The example below is the OIB for a specific cryptographic seed, showing the first four fields listed above, which in this arrangement form the basic visual language of an OIB. OIBs always show these key data items in this physical relation to each other. This helps users become comfortable identifying objects displayed in this arrangement, as they learn what information to expect in what position.

In the context of a complete user interface, OIBs can be used for rapid recognition of numerous objects, such as in a list:

They can also be used as the header of an object detail view:

Another use is when relating separate objects back to a particular object. In this example, a single cryptographic seed has been split into multiple shares using the Blockchain Commons Sharded Secret Key Reconstruction (SSKR) algorithm. The coupons each display an OIB to visually identify the seed of which they contain a part, but none of them contain the complete seed. The coupons also omit the seed name, which is shown only on the page header kept by the seed owner.

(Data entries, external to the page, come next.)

-- pv_equiv track=rewrite | github.com/a-p-z/gitstats | core/gitblame.py | __join_raw_blame
-- ===== SOURCE A (Python) =====
-- from typing import List
--
-- def __join_raw_blame(raw_blame: List[str]) -> List[str]:
--     blame = list()
--     tmp = list()
--
--     for line in raw_blame:
--         tmp.append(line)
--         if not line:
--             continue
--         elif line[0] == "\t":
--             blame.append("\n".join(tmp))
--             tmp = list()
--
--     return blame
-- ===== SOURCE B (Python) =====
-- from typing import List
--
-- def __join_raw_blame(raw_blame: List[str]) -> List[str]:
--     bounds = [i for i, l in enumerate(raw_blame) if l and l[0] == "\t"]
--     blame = []
--     start = 0
--     for b in bounds:
--         blame.append("\n".join(raw_blame[start:b + 1]))
--         start = b + 1
--     return blame
-- ===== Notes on version B (the rewrite author's own statement) =====
-- stated objective: alternative
-- what changed: Replaces A's single pass with a mutable pending-lines buffer that is flushed at each tab-line by two passes: a comprehension that collects the boundary indices, then slicing the original list between consecutive boundaries and joining each slice.
import Mathlib
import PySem

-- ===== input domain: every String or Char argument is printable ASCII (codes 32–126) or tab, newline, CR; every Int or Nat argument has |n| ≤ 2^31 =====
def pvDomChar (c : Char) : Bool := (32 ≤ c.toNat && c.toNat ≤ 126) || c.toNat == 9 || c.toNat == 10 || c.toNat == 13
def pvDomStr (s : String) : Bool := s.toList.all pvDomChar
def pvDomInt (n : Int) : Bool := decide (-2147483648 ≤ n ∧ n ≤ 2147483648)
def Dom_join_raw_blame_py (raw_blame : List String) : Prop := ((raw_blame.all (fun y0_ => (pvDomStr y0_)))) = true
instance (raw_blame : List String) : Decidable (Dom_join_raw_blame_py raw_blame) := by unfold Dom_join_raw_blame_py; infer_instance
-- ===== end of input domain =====

-- B replaces A's one-pass pending-buffer accumulation by a two-pass scheme (collect boundary
-- indices, then slice-and-join between consecutive boundaries); alternative decomposition, same cost.


-- ===== PORT A =====
-- loop body of A: append line to tmp; skip empty lines; on a tab-starting line flush tmp into blame
def pvStepA (st : List String × List String) (line : String) : List String × List String :=
  let tmp := st.2 ++ [line]
  if line = "" then (st.1, tmp)
  else if PySem.Str.pyGet? line 0 = some '\t' then (st.1 ++ [PySem.Str.join "\n" tmp], [])
  else (st.1, tmp)

def join_raw_blame_py (raw_blame : List String) : List String :=
  (raw_blame.foldl pvStepA (([] : List String), ([] : List String))).1

-- ===== PORT B =====
-- loop body of B: emit the slice from start to just past the boundary, advance start
def pvStepB (full : List String) (st : List String × Int) (b : Int) : List String × Int :=
  (st.1 ++ [PySem.Str.join "\n" (PySem.List.slice full (some st.2) (some (b + 1)))], b + 1)

def join_raw_blame_py_alt (raw_blame : List String) : List String :=
  let bounds : List Int := (PySem.List.enumerate raw_blame 0).filterMap
    (fun p => if p.2 ≠ "" ∧ PySem.Str.pyGet? p.2 0 = some '\t' then some p.1 else none)
  (bounds.foldl (pvStepB raw_blame) (([] : List String), (0 : Int))).1

-- ===== PRECONDITION & SPEC =====
def Spec_join_raw_blame_py (raw_blame : List String) (out : List String) : Prop := out = join_raw_blame_py_alt raw_blame
instance (raw_blame : List String) (out : List String) : Decidable (Spec_join_raw_blame_py raw_blame out) := by unfold Spec_join_raw_blame_py; infer_instance

-- ===== CLAIM (what is proved, stated in full; the proofs are below) =====
def Claim_equal_join_raw_blame_py : Prop := ∀ (raw_blame : List String), Dom_join_raw_blame_py raw_blame → Spec_join_raw_blame_py raw_blame (join_raw_blame_py raw_blame)

-- ===== LEMMAS AND PROOFS =====

-- reference segmentation: records ended by a tab-starting nonempty line, `tmp` the pending prefix
def pvSegs (tmp : List String) : List String → List String
  | [] => []
  | l :: ls =>
    if l ≠ "" ∧ PySem.Str.pyGet? l 0 = some '\t'
    then PySem.Str.join "\n" (tmp ++ [l]) :: pvSegs [] ls
    else pvSegs (tmp ++ [l]) ls

theorem pvFoldA_eq (xs : List String) : ∀ (blame tmp : List String),
    (xs.foldl pvStepA (blame, tmp)).1 = blame ++ pvSegs tmp xs := by
  induction xs with
  | nil => intro blame tmp; simp [pvSegs]
  | cons l ls ih =>
    intro blame tmp
    rw [List.foldl_cons]
    by_cases h1 : l = ""
    · have hs : pvStepA (blame, tmp) l = (blame, tmp ++ [l]) := by
        simp [pvStepA, h1]
      have hseg : pvSegs tmp (l :: ls) = pvSegs (tmp ++ [l]) ls := by
        rw [pvSegs, if_neg (by simp [h1])]
      rw [hs, ih, hseg]
    · by_cases h2 : PySem.Str.pyGet? l 0 = some '\t'
      · have hs : pvStepA (blame, tmp) l
            = (blame ++ [PySem.Str.join "\n" (tmp ++ [l])], []) := by
          simp only [pvStepA, if_neg h1]
          rw [if_pos h2]
        have hseg : pvSegs tmp (l :: ls)
            = PySem.Str.join "\n" (tmp ++ [l]) :: pvSegs [] ls := by
          rw [pvSegs, if_pos ⟨h1, h2⟩]
        rw [hs, ih, hseg]; simp
      · have hs : pvStepA (blame, tmp) l = (blame, tmp ++ [l]) := by
          simp only [pvStepA, if_neg h1]
          rw [if_neg h2]
        have hseg : pvSegs tmp (l :: ls) = pvSegs (tmp ++ [l]) ls := by
          rw [pvSegs, if_neg (by rintro ⟨-, h⟩; exact h2 h)]
        rw [hs, ih, hseg]

theorem pvFoldB_eq (full : List String) : ∀ (xs front pre acc : List String),
    full = front ++ pre ++ xs →
    (((PySem.List.enumerate xs (((front.length + pre.length : Nat) : Int))).filterMap
        (fun p => if p.2 ≠ "" ∧ PySem.Str.pyGet? p.2 0 = some '\t' then some p.1 else none)).foldl
      (pvStepB full) (acc, ((front.length : Nat) : Int))).1
    = acc ++ pvSegs pre xs := by
  intro xs
  induction xs with
  | nil => intro front pre acc _; simp [PySem.List.enumerate_nil, pvSegs]
  | cons l ls ih =>
    intro front pre acc hfull
    rw [PySem.List.enumerate_cons]
    by_cases hb : l ≠ "" ∧ PySem.Str.pyGet? l 0 = some '\t'
    · have hfa : (fun (p : Int × String) =>
          if p.2 ≠ "" ∧ PySem.Str.pyGet? p.2 0 = some '\t' then some p.1 else none)
          (((front.length + pre.length : Nat) : Int), l)
          = some ((front.length + pre.length : Nat) : Int) := if_pos hb
      simp only [List.filterMap_cons, hfa, List.foldl_cons]
      have hcast : (((front.length + pre.length : Nat) : Int) + 1)
          = ((front.length + pre.length + 1 : Nat) : Int) := by push_cast; ring
      have hstep : pvStepB full (acc, ((front.length : Nat) : Int))
            (((front.length + pre.length : Nat) : Int))
          = (acc ++ [PySem.Str.join "\n" (pre ++ [l])],
             ((front.length + pre.length + 1 : Nat) : Int)) := by
        simp only [pvStepB, Prod.mk.injEq]
        refine ⟨?_, hcast⟩
        subst hfull
        rw [hcast, PySem.List.slice_natCast, List.append_assoc, List.drop_left,
            show front.length + pre.length + 1 - front.length = pre.length + 1 by omega,
            List.take_append, List.take_of_length_le (Nat.le_succ pre.length)]
        simp
      rw [hstep, hcast]
      have hrec := ih (front ++ pre ++ [l]) [] (acc ++ [PySem.Str.join "\n" (pre ++ [l])])
        (by rw [hfull]; simp)
      simp only [List.length_append, List.length_cons, List.length_nil, Nat.add_zero] at hrec
      rw [hrec]
      have hseg : pvSegs pre (l :: ls)
          = PySem.Str.join "\n" (pre ++ [l]) :: pvSegs [] ls := by
        rw [pvSegs, if_pos hb]
      rw [hseg]; simp
    · have hfa : (fun (p : Int × String) =>
          if p.2 ≠ "" ∧ PySem.Str.pyGet? p.2 0 = some '\t' then some p.1 else none)
          (((front.length + pre.length : Nat) : Int), l) = none := if_neg hb
      simp only [List.filterMap_cons, hfa]
      have hcast : (((front.length + pre.length : Nat) : Int) + 1)
          = ((front.length + (pre.length + 1) : Nat) : Int) := by push_cast; ring
      rw [hcast]
      have hrec := ih front (pre ++ [l]) acc (by rw [hfull]; simp)
      simp only [List.length_append, List.length_cons, List.length_nil] at hrec
      rw [hrec]
      have hseg : pvSegs pre (l :: ls) = pvSegs (pre ++ [l]) ls := by
        rw [pvSegs, if_neg hb]
      rw [hseg]

-- ===== VERDICT (by name: the statement is the Claim_ definition above) =====
theorem join_raw_blame_py_spec : Claim_equal_join_raw_blame_py := by
  intro raw_blame _
  unfold Spec_join_raw_blame_py join_raw_blame_py join_raw_blame_py_alt
  rw [pvFoldA_eq]
  have h := pvFoldB_eq raw_blame raw_blame [] [] [] (by simp)
  simpa using h.symm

Depending on the needs of the object type, additional metadata may be displayed in the OIB. In the example below, the OIB represents a Bitcoin Testnet public key. The abbreviated digest is 58d4b90. Additional metadata badge icons have been added between the object type icon and the abbreviated digest, and an additional line of metadata has been added showing the master key fingerprint (604b93f2), the BIP-32 derivation path, and the resulting key fingerprint (f55881f8), which is not the same as the object digest shown on the first line. Here again, that we only display the first seven digits of the digest helps to differentiate it from the key fingerprints, which always have eight digits. Note that there is still room for a user-defined object name at the bottom of the OID, should we wish to add one.

The reason that the abbreviated object digest and key fingerprint are different is that the digest includes all the metadata that uniquely identifies the key, including its purpose (public, bitcoin, testnet), whereas the fingerprint only identifies the key material. Two keys derived from a seed with the same derivation path but other different metadata, would produce different digests, even though they would end up with the same key material and fingerprints.

In this example, the user interface shows a workflow including an original ur:crypto-seed and the ur:crypto-hdkey derived from it. Both objects are signified by their OIB:

When the derived key is printed, the printout shows the OIB for the key along with a QR code containing the actual ur:crypto-hdkey, and also shows the OIB of the "parent seed" from which it was derived.

The Digest Source Specification

Identifying a digital object requires producing a digest of the object. The input to the hashing algorithm (the digest source) is a sequence of bytes extracted from the object.

Some fields of a structured digital object may be integral to the object's identity and should be included in its digest, while others may not, and must be omitted from the digest. This ensures that all parties will produce the same digest of the same object. For instance, in a ur:crypto-seed, the seed payload itself is integral, but the name, notes, and creation-date fields can all be changed without changing the seed's essential identity, and are therefore not integral.

The method to produce the digest source for a particular object type SHOULD be specified by that type; this is its Digest Source Specification (DSS).

Examples of object types that include Digest Source Specifications:

• ur:crypto-seed
• ur:crypto-hdkey